Re: Logout (Session destroy) on the last (stateful) page?

2010-12-02 Thread Matthias Keller

Hi Randy

Yes it appears to have something to do with that. Our app uses the 
REDIRECT_BUFFER by default (we never actively configured this though) 
which appears to be a sensible option for normal operation. I'm not very 
familiar with the render strategies but you appear to be right: The page 
is actually rendered at the end of the previous request where the 
session is invalidated too. Then a redirect happens to the pre-rendered 
page which fails because the Session is already gone...


Is there any hook that will be called at the end of the second request 
serving the pre-rendered content?
I found a workaround for the moment: In the previous page, I explicitly 
set setRedirect(false); but this has the consequence that if the user 
hits reload on the confirmation page, he will first be asked about 
resending the POST parameters...


Anything we could do to invalidate the session at the end of the serving 
of the prerendered page?


Thanks a lot

Matt

On 2010-12-01 20:44, Randy S. wrote:

Does the redirect to the home page happen because of Wicket's default render
strategy (REDIRECT_TO_BUFFER) that causes two requests?  You invalidate
session on the first which redirects to the buffered response. When the
second request comes in expecting to get the already-rendered response, you
get a new session.


On Wed, Dec 1, 2010 at 11:53 AM, Martin Makundi
martin.maku...@koodaripalvelut.com  wrote:


Hi!

I am curious too.

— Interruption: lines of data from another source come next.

-- pv_equiv track=rewrite | github.com/assister-xyz/quality-oracle | src/api/v1/evaluate.py | _select_best_tool
-- ===== SOURCE A (Python) =====
-- def _select_best_tool(question: str, tools: list) -> dict:
--     """Select the best tool to answer a question based on keyword overlap.
--
--     Scores each tool by overlap between question words and tool name + description.
--     Returns the tool dict with highest score (falls back to first tool).
--     """
--     if not tools:
--         return {}
--     if len(tools) == 1:
--         return tools[0]
--
--     question_words = set(question.lower().split())
--     best_tool = tools[0]
--     best_score = -1
--
--     for tool in tools:
--         name_words = set(tool.get("name", "").lower().replace("_", " ").replace("-", " ").split())
--         desc_words = set(tool.get("description", "").lower().split())
--         tool_words = name_words | desc_words
--         overlap = len(question_words & tool_words)
--         if overlap > best_score:
--             best_score = overlap
--             best_tool = tool
--     return best_tool
-- ===== SOURCE B (Python) =====
-- def _select_best_tool(question: str, tools: list) -> dict:
--     """Divide-and-conquer tournament: recursively pick the best of each half
--     (ties go to the left, i.e. earlier, half); overlap is counted as the number
--     of distinct question words occurring in the tool's combined word list."""
--     if not tools:
--         return {}
--     if len(tools) == 1:
--         return tools[0]
--
--     qwords = set(question.lower().split())
--
--     def score(tool):
--         words = tool.get("name", "").lower().replace("_", " ").replace("-", " ").split() \
--               + tool.get("description", "").lower().split()
--         return sum(1 for w in qwords if w in words)
--
--     def best(lo, hi):
--         if hi - lo == 1:
--             tool = tools[lo]
--             return tool, score(tool)
--         mid = (lo + hi) // 2
--         left, right = best(lo, mid), best(mid, hi)
--         return left if left[1] >= right[1] else right
--
--     return best(0, len(tools))[0]
-- ===== Notes on version B (the rewrite author's own statement) =====
-- stated objective: alternative
-- what changed: B replaces A's linear scan with a running (tool, best_score) maximum by a recursive divide-and-conquer tournament over index halves whose merge prefers the left half on ties, and it counts overlap by summing membership of each distinct question word in the tool's concatenated word list instead of building a set union and intersecting.
import Mathlib
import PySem
-- pv_equiv track=rewrite | github.com/matanew1/MedialRAGModelServer | app/model.py | get_ordered_keys_from_index
-- ===== SOURCE A (Python) =====
-- from typing import List, Tuple, Any
--
-- def get_ordered_keys_from_index(available_keys: List[str], start_index: int) -> List[Tuple[int, str]]:
--     if not available_keys:
--         return []
--     ordered = []
--     for i in range(len(available_keys)):
--         actual_index = (start_index + i) % len(available_keys)
--         ordered.append((actual_index, available_keys[actual_index]))
--     return ordered
-- ===== SOURCE B (Python) =====
-- def get_ordered_keys_from_index(available_keys, start_index):
--     if not available_keys:
--         return []
--     pairs = list(enumerate(available_keys))
--     s = start_index % len(available_keys)
--     return pairs[s:] + pairs[:s]
-- ===== Notes on version B (the rewrite author's own statement) =====
-- stated objective: simpler
-- what changed: Replaces the per-element modular-indexing loop by building the enumerated list once and returning a single slice-based rotation pairs[s:] + pairs[:s] with s = start_index % len.
import Mathlib
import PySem

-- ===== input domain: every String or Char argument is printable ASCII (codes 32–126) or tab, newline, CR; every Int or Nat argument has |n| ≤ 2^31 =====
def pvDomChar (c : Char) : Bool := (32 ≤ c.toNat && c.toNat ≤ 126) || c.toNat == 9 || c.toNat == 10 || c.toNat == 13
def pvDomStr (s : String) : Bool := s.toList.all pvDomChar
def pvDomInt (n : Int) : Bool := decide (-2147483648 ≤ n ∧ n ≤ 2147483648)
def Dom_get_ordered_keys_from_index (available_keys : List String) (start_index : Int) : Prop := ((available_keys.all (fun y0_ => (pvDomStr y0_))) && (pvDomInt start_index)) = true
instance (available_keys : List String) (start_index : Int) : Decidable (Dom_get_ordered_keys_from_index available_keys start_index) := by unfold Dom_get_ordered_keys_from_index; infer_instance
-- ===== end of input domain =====

-- ===== PORT A =====
-- Header: B builds list(enumerate(keys)) once and returns the slice rotation pairs[s:] + pairs[:s]
-- (s = start_index % len) instead of A's per-element modular-indexing loop: simpler decomposition.
def get_ordered_keys_from_index (available_keys : List String) (start_index : Int) : List (Int × String) :=
  if available_keys = [] then []
  else
    (PySem.List.pyRange 0 available_keys.length 1).foldl
      (fun ordered i =>
        let actual_index := PySem.Int.mod (start_index + i) available_keys.length
        ordered ++ [(actual_index, PySem.List.pyGetD available_keys actual_index "")]) []

-- ===== PORT B =====
def get_ordered_keys_from_index_alt (available_keys : List String) (start_index : Int) : List (Int × String) :=
  if available_keys = [] then []
  else
    let pairs := PySem.List.enumerate available_keys 0
    let s := PySem.Int.mod start_index available_keys.length
    PySem.List.slice pairs (some s) none ++ PySem.List.slice pairs none (some s)

-- ===== PRECONDITION & SPEC =====
def Spec_get_ordered_keys_from_index (available_keys : List String) (start_index : Int) (out : List (Int × String)) : Prop := out = get_ordered_keys_from_index_alt available_keys start_index
instance (available_keys : List String) (start_index : Int) (out : List (Int × String)) : Decidable (Spec_get_ordered_keys_from_index available_keys start_index out) := by unfold Spec_get_ordered_keys_from_index; infer_instance

-- ===== CLAIM (what is proved, stated in full; the proofs are below) =====
def Claim_equal_get_ordered_keys_from_index : Prop := ∀ (available_keys : List String) (start_index : Int), Dom_get_ordered_keys_from_index available_keys start_index → Spec_get_ordered_keys_from_index available_keys start_index (get_ordered_keys_from_index available_keys start_index)

-- ===== LEMMAS AND PROOFS =====

theorem pv_emod_helper (N q r : Int) (h0 : 0 ≤ r) (h1 : r < N) : (N * q + r) % N = r := by
  have h : N * q + r = r + N * q := by ring
  rw [h, Int.add_mul_emod_self_left]
  exact Int.emod_eq_of_lt h0 h1

-- (start_index + i) % n computed pointwise, low part: i ∈ [0, n-k) ↦ k + i
theorem pv_mod_low (s N k i : Int) (hN : 0 < N) (hk : s % N = k) (h0 : 0 ≤ i)
    (h1 : i < N - k) : (s + i) % N = k + i := by
  have hq : s = N * (s / N) + k := by
    have := Int.mul_ediv_add_emod s N
    omega
  have h2 : s + i = N * (s / N) + (k + i) := by omega
  rw [h2]
  exact pv_emod_helper N (s / N) (k + i) (by have := Int.emod_nonneg s (by omega : N ≠ 0); omega) (by omega)

-- high part: i ∈ [n-k, n) ↦ k + i - n
theorem pv_mod_high (s N k i : Int) (hN : 0 < N) (hk : s % N = k) (h0 : N - k ≤ i)
    (h1 : i < N) : (s + i) % N = k + i - N := by
  have hq : s = N * (s / N) + k := by
    have := Int.mul_ediv_add_emod s N
    omega
  have h2 : s + i = N * (s / N + 1) + (k + i - N) := by
    have h3 : N * (s / N + 1) = N * (s / N) + N := by ring
    omega
  rw [h2]
  exact pv_emod_helper N (s / N + 1) (k + i - N) (by omega)
    (by have := Int.emod_lt_of_pos s hN; omega)

theorem get_ordered_keys_from_index_main (ks : List String) (s : Int) :
    get_ordered_keys_from_index ks s = get_ordered_keys_from_index_alt ks s := by
  unfold get_ordered_keys_from_index get_ordered_keys_from_index_alt
  by_cases hks : ks = []
  · simp [hks]
  · simp only [hks, reduceIte]
    have hn : 0 < ks.length := List.length_pos_iff.mpr hks
    set n : Nat := ks.length with hnn
    have hN : (0:Int) < (n : Int) := by exact_mod_cast hn
    have hmodS : PySem.Int.mod s (n : Int) = s % (n : Int) :=
      PySem.Int.mod_eq_emod_of_pos hN
    have hS0 : 0 ≤ s % (n : Int) := Int.emod_nonneg s (by omega)
    have hS1 : s % (n : Int) < (n : Int) := Int.emod_lt_of_pos s hN
    set k : Nat := (s % (n : Int)).toNat with hkdef
    have hkI : ((k : Int)) = s % (n : Int) := by
      simp [hkdef, Int.toNat_of_nonneg hS0]
    have hkn : k ≤ n := by omega
    rw [hmodS, ← hkI,
        PySem.List.slice_from_natCast, PySem.List.slice_to_natCast,
        PySem.List.enumerate_eq_map_pyRange ks ""]
    simp only [PySem.List.len]
    rw [PySem.List.foldl_append_singleton_eq_map, List.nil_append]
    have hsplitA : PySem.List.pyRange 0 (n : Int) 1 =
        PySem.List.pyRange 0 ((n : Int) - (k : Int)) 1 ++
        PySem.List.pyRange ((n : Int) - (k : Int)) (n : Int) 1 :=
      PySem.List.pyRange_one_append 0 ((n : Int) - (k : Int)) (n : Int) (by omega) (by omega)
    have hsplitB : PySem.List.pyRange 0 (n : Int) 1 =
        PySem.List.pyRange 0 (k : Int) 1 ++ PySem.List.pyRange (k : Int) (n : Int) 1 :=
      PySem.List.pyRange_one_append 0 (k : Int) (n : Int) (by omega) (by omega)
    have hlenB : (PySem.List.pyRange 0 (k : Int) 1).length = k := by
      rw [PySem.List.length_pyRange_one]; simp
    conv_rhs => rw [hsplitB]
    rw [List.map_append, List.drop_left' (by simp [hlenB]), List.take_left' (by simp [hlenB])]
    conv_lhs => rw [hsplitA]
    rw [List.map_append]
    congr 1
    · -- low chunk: i ∈ [0, n-k): actual index k + i
      rw [PySem.List.pyRange_one 0, PySem.List.pyRange_one ((k : Int))]
      simp only [List.map_map, sub_zero, zero_add]
      apply List.map_congr_left
      intro t ht
      have htn : t < ((n : Int) - (k : Int)).toNat := List.mem_range.mp ht
      have hmod : PySem.Int.mod (s + (t : Int)) (n : Int) = (k : Int) + (t : Int) := by
        rw [PySem.Int.mod_eq_emod_of_pos hN]
        exact pv_mod_low s (n : Int) (k : Int) (t : Int) hN hkI.symm (by omega) (by omega)
      simp [hmod]
    · -- high chunk: i ∈ [n-k, n): actual index k + i - n
      rw [PySem.List.pyRange_one ((n : Int) - (k : Int)), PySem.List.pyRange_one 0]
      have h12 : ((n : Int) - ((n : Int) - (k : Int))).toNat = ((k : Int) - 0).toNat := by omega
      rw [h12]
      simp only [List.map_map, sub_zero, zero_add, Int.toNat_natCast]
      apply List.map_congr_left
      intro t ht
      have htk : t < k := List.mem_range.mp ht
      have hmod : PySem.Int.mod (s + ((n : Int) - (k : Int) + (t : Int))) (n : Int) = (t : Int) := by
        rw [PySem.Int.mod_eq_emod_of_pos hN]
        have h := pv_mod_high s (n : Int) (k : Int) ((n : Int) - (k : Int) + (t : Int)) hN hkI.symm
          (by omega) (by omega)
        rw [h]; ring
      simp [hmod]

-- ===== VERDICT (by name: the statement is the Claim_ definition above) =====
theorem get_ordered_keys_from_index_spec : Claim_equal_get_ordered_keys_from_index := by
  intro ks s _
  unfold Spec_get_ordered_keys_from_index
  exact get_ordered_keys_from_index_main ks s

For this reason we had to build our logoutpage so
that it invalidtes session logically but not in httpsession sense.

Only clicking something from login page will do that.

But it's a hack, I would like to know what's the proper way ;)

**
Martin



2010/12/1 Matthias Kellermatthias.kel...@ergon.ch:

Hi

I've got the following problem:
After a user completes a wizard, he sees a last confirmation page

containing

some data, thus it must be a stateful page called by the following code

from

the wizard:

setResponsePage(new ConfirmationPage(myBean));

This ConfirmationPage must only be displayed once, thus if the user does

a

refresh it must not be available anymore.
I expected that I would be able to call  session.invalidate() from

somewhere

within the ConfirmationPage's onAfterRender or onDetach methods.
Unfortunately, whenever I do this, the user is automatically redirected

to

the home page without a trace in the logs
Any idea how to do that?

Thanks

Matt







smime.p7s
Description: S/MIME Cryptographic Signature


Re: Logout (Session destroy) on the last (stateful) page?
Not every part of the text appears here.